» DESCRIPTION OF THE TASK: All of the data below is to be output without alteration.

» Collected data:
-- pv_equiv track=rewrite | github.com/Samolukova/p | run.py | parse
-- ===== SOURCE A (Python) =====
-- def parse(lines):
--     depth = len(lines) - 2
--     rooms = []
--     for i in range(4):
--         col = []
--         for j in range(2, 2 + depth):
--             col.append(lines[j][3 + 2*i])
--         rooms.append(tuple(col))
--     return ("." * 11, tuple(rooms))
-- ===== SOURCE B (Python) =====
-- def parse(lines):
--     depth = len(lines) - 2
--     if depth <= 0:
--         return ("." * 11, ((), (), (), ()))
--     rows = [(lines[j][3], lines[j][5], lines[j][7], lines[j][9])
--             for j in range(2, 2 + depth)]
--     return ("." * 11, tuple(zip(*rows)))
-- ===== Notes on version B (the rewrite author's own statement) =====
-- stated objective: idiomatic
-- what changed: A builds each room column with a nested loop indexing lines[j][3+2*i]; B builds the grid row-by-row (one 4-tuple per line) and transposes with zip(*rows), guarding the empty-grid case.
import Mathlib
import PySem

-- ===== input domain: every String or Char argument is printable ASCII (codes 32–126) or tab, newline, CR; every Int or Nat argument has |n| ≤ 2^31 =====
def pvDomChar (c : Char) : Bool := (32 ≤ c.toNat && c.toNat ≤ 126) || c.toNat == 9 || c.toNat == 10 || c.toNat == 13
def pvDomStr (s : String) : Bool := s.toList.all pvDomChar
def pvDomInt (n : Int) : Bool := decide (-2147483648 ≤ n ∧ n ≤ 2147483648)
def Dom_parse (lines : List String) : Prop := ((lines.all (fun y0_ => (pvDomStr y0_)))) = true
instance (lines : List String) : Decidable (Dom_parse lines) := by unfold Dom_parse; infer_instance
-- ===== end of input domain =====

-- ===== PORT A =====
-- B restructures A's column-by-column double loop as rows-then-transpose; objective: idiomatic decomposition (same cost).
-- Both ports read lines[j][k] through this shared helper; "" is returned only outside Pre_parse (where Python raises IndexError).
def lineChar (lines : List String) (j k : Int) : String :=
  (((PySem.List.pyGet? lines j).bind (fun s => PySem.Str.pyGet? s k)).map Char.toString).getD ""

def parse (lines : List String) : String × List (List String) :=
  let depth : Int := (lines.length : Int) - 2
  let rooms : List (List String) :=
    (PySem.List.pyRange 0 4 1).foldl (fun rooms i =>
      let col : List String :=
        (PySem.List.pyRange 2 (2 + depth) 1).foldl (fun col j =>
          col ++ [lineChar lines j (3 + 2 * i)]) []
      rooms ++ [col]) []
  ("...........", rooms)

-- ===== PORT B =====
-- zip(*rows) for rows of 4-tuples, ported by hand as a structural 4-way unzip (exact on that shape).
def unzip4 (rows : List (String × String × String × String)) :
    List String × List String × List String × List String :=
  match rows with
  | [] => ([], [], [], [])
  | (a, b, c, d) :: rs =>
    let (as_, bs, cs, ds) := unzip4 rs
    (a :: as_, b :: bs, c :: cs, d :: ds)

def parse_alt (lines : List String) : String × List (List String) :=
  let depth : Int := (lines.length : Int) - 2
  if depth ≤ 0 then ("...........", [[], [], [], []])
  else
    let rows : List (String × String × String × String) :=
      (PySem.List.pyRange 2 (2 + depth) 1).map (fun j =>
        (lineChar lines j 3, lineChar lines j 5, lineChar lines j 7, lineChar lines j 9))
    let z := unzip4 rows
    ("...........", [z.1, z.2.1, z.2.2.1, z.2.2.2])

-- ===== PRECONDITION & SPEC =====
-- Pre_parse excludes exactly the inputs where Python A raises IndexError: some line after the
-- first two shorter than 10 characters (A reads columns 3,5,7,9 of every such line).
def Pre_parse (lines : List String) : Prop :=
  ∀ s ∈ lines.drop 2, 10 ≤ s.toList.length
instance (lines : List String) : Decidable (Pre_parse lines) := by unfold Pre_parse; infer_instance
def pvWitness_parse : List String := ["x", "y", "#.A.B.C.D.#", "#.a.b.c.d.#"]
def Spec_parse (lines : List String) (out : String × List (List String)) : Prop := out = parse_alt lines
instance (lines : List String) (out : String × List (List String)) : Decidable (Spec_parse lines out) := by unfold Spec_parse; infer_instance

-- ===== CLAIM (what is proved, stated in full; the proofs are below) =====
def Claim_equal_parse : Prop := ∀ (lines : List String), Dom_parse lines → Pre_parse lines → Spec_parse lines (parse lines)

-- ===== LEMMAS AND PROOFS =====

-- unzip4 of a tuple-valued map is the four component maps
theorem unzip4_map {α : Type} (l : List α) (a b c d : α → String) :
    unzip4 (l.map (fun j => (a j, b j, c j, d j))) = (l.map a, l.map b, l.map c, l.map d) := by
  induction l with
  | nil => rfl
  | cons x xs ih => simp [unzip4, ih]

-- A's inner loop over range(2, 2+depth) builds the column as a map
theorem colA_eq_map (lines : List String) (depth k : Int) :
    (PySem.List.pyRange 2 (2 + depth) 1).foldl
      (fun col j => col ++ [lineChar lines j k]) []
      = (PySem.List.pyRange 2 (2 + depth) 1).map (fun j => lineChar lines j k) := by
  simpa using PySem.List.foldl_append_singleton_eq_map (fun j => lineChar lines j k) (PySem.List.pyRange 2 (2 + depth) 1) []

-- ===== VERDICT (by name: the statement is the Claim_ definition above) =====
theorem parse_spec : Claim_equal_parse := by
  intro lines _ _
  unfold Spec_parse parse parse_alt
  by_cases h : (lines.length : Int) - 2 ≤ 0
  · have hnil : PySem.List.pyRange 2 (2 + ((lines.length : Int) - 2)) 1 = [] :=
      PySem.List.pyRange_one_eq_nil (by omega)
    have h4 : PySem.List.pyRange 0 4 1 = [0, 1, 2, 3] := by decide
    simp only [if_pos h, h4, List.foldl, hnil, List.foldl_nil]
    rfl
  · simp only [if_neg h]
    have h4 : PySem.List.pyRange 0 4 1 = [0, 1, 2, 3] := by decide
    simp only [h4, List.foldl, colA_eq_map, unzip4_map]
    norm_num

» RESULT OF THIS TASK:
-- pv_equiv track=rewrite | github.com/Samolukova/p | run.py | parse
-- ===== SOURCE A (Python) =====
-- def parse(lines):
--     depth = len(lines) - 2
--     rooms = []
--     for i in range(4):
--         col = []
--         for j in range(2, 2 + depth):
--             col.append(lines[j][3 + 2*i])
--         rooms.append(tuple(col))
--     return ("." * 11, tuple(rooms))
-- ===== SOURCE B (Python) =====
-- def parse(lines):
--     depth = len(lines) - 2
--     if depth <= 0:
--         return ("." * 11, ((), (), (), ()))
--     rows = [(lines[j][3], lines[j][5], lines[j][7], lines[j][9])
--             for j in range(2, 2 + depth)]
--     return ("." * 11, tuple(zip(*rows)))
-- ===== Notes on version B (the rewrite author's own statement) =====
-- stated objective: idiomatic
-- what changed: A builds each room column with a nested loop indexing lines[j][3+2*i]; B builds the grid row-by-row (one 4-tuple per line) and transposes with zip(*rows), guarding the empty-grid case.
import Mathlib
import PySem

-- ===== input domain: every String or Char argument is printable ASCII (codes 32–126) or tab, newline, CR; every Int or Nat argument has |n| ≤ 2^31 =====
def pvDomChar (c : Char) : Bool := (32 ≤ c.toNat && c.toNat ≤ 126) || c.toNat == 9 || c.toNat == 10 || c.toNat == 13
def pvDomStr (s : String) : Bool := s.toList.all pvDomChar
def pvDomInt (n : Int) : Bool := decide (-2147483648 ≤ n ∧ n ≤ 2147483648)
def Dom_parse (lines : List String) : Prop := ((lines.all (fun y0_ => (pvDomStr y0_)))) = true
instance (lines : List String) : Decidable (Dom_parse lines) := by unfold Dom_parse; infer_instance
-- ===== end of input domain =====

-- ===== PORT A =====
-- B restructures A's column-by-column double loop as rows-then-transpose; objective: idiomatic decomposition (same cost).
-- Both ports read lines[j][k] through this shared helper; "" is returned only outside Pre_parse (where Python raises IndexError).
def lineChar (lines : List String) (j k : Int) : String :=
  (((PySem.List.pyGet? lines j).bind (fun s => PySem.Str.pyGet? s k)).map Char.toString).getD ""

def parse (lines : List String) : String × List (List String) :=
  let depth : Int := (lines.length : Int) - 2
  let rooms : List (List String) :=
    (PySem.List.pyRange 0 4 1).foldl (fun rooms i =>
      let col : List String :=
        (PySem.List.pyRange 2 (2 + depth) 1).foldl (fun col j =>
          col ++ [lineChar lines j (3 + 2 * i)]) []
      rooms ++ [col]) []
  ("...........", rooms)

-- ===== PORT B =====
-- zip(*rows) for rows of 4-tuples, ported by hand as a structural 4-way unzip (exact on that shape).
def unzip4 (rows : List (String × String × String × String)) :
    List String × List String × List String × List String :=
  match rows with
  | [] => ([], [], [], [])
  | (a, b, c, d) :: rs =>
    let (as_, bs, cs, ds) := unzip4 rs
    (a :: as_, b :: bs, c :: cs, d :: ds)

def parse_alt (lines : List String) : String × List (List String) :=
  let depth : Int := (lines.length : Int) - 2
  if depth ≤ 0 then ("...........", [[], [], [], []])
  else
    let rows : List (String × String × String × String) :=
      (PySem.List.pyRange 2 (2 + depth) 1).map (fun j =>
        (lineChar lines j 3, lineChar lines j 5, lineChar lines j 7, lineChar lines j 9))
    let z := unzip4 rows
    ("...........", [z.1, z.2.1, z.2.2.1, z.2.2.2])

-- ===== PRECONDITION & SPEC =====
-- Pre_parse excludes exactly the inputs where Python A raises IndexError: some line after the
-- first two shorter than 10 characters (A reads columns 3,5,7,9 of every such line).
def Pre_parse (lines : List String) : Prop :=
  ∀ s ∈ lines.drop 2, 10 ≤ s.toList.length
instance (lines : List String) : Decidable (Pre_parse lines) := by unfold Pre_parse; infer_instance
def pvWitness_parse : List String := ["x", "y", "#.A.B.C.D.#", "#.a.b.c.d.#"]
def Spec_parse (lines : List String) (out : String × List (List String)) : Prop := out = parse_alt lines
instance (lines : List String) (out : String × List (List String)) : Decidable (Spec_parse lines out) := by unfold Spec_parse; infer_instance

-- ===== CLAIM (what is proved, stated in full; the proofs are below) =====
def Claim_equal_parse : Prop := ∀ (lines : List String), Dom_parse lines → Pre_parse lines → Spec_parse lines (parse lines)

-- ===== LEMMAS AND PROOFS =====

-- unzip4 of a tuple-valued map is the four component maps
theorem unzip4_map {α : Type} (l : List α) (a b c d : α → String) :
    unzip4 (l.map (fun j => (a j, b j, c j, d j))) = (l.map a, l.map b, l.map c, l.map d) := by
  induction l with
  | nil => rfl
  | cons x xs ih => simp [unzip4, ih]

-- A's inner loop over range(2, 2+depth) builds the column as a map
theorem colA_eq_map (lines : List String) (depth k : Int) :
    (PySem.List.pyRange 2 (2 + depth) 1).foldl
      (fun col j => col ++ [lineChar lines j k]) []
      = (PySem.List.pyRange 2 (2 + depth) 1).map (fun j => lineChar lines j k) := by
  simpa using PySem.List.foldl_append_singleton_eq_map (fun j => lineChar lines j k) (PySem.List.pyRange 2 (2 + depth) 1) []

-- ===== VERDICT (by name: the statement is the Claim_ definition above) =====
theorem parse_spec : Claim_equal_parse := by
  intro lines _ _
  unfold Spec_parse parse parse_alt
  by_cases h : (lines.length : Int) - 2 ≤ 0
  · have hnil : PySem.List.pyRange 2 (2 + ((lines.length : Int) - 2)) 1 = [] :=
      PySem.List.pyRange_one_eq_nil (by omega)
    have h4 : PySem.List.pyRange 0 4 1 = [0, 1, 2, 3] := by decide
    simp only [if_pos h, h4, List.foldl, hnil, List.foldl_nil]
    rfl
  · simp only [if_neg h]
    have h4 : PySem.List.pyRange 0 4 1 = [0, 1, 2, 3] := by decide
    simp only [h4, List.foldl, colA_eq_map, unzip4_map]
    norm_num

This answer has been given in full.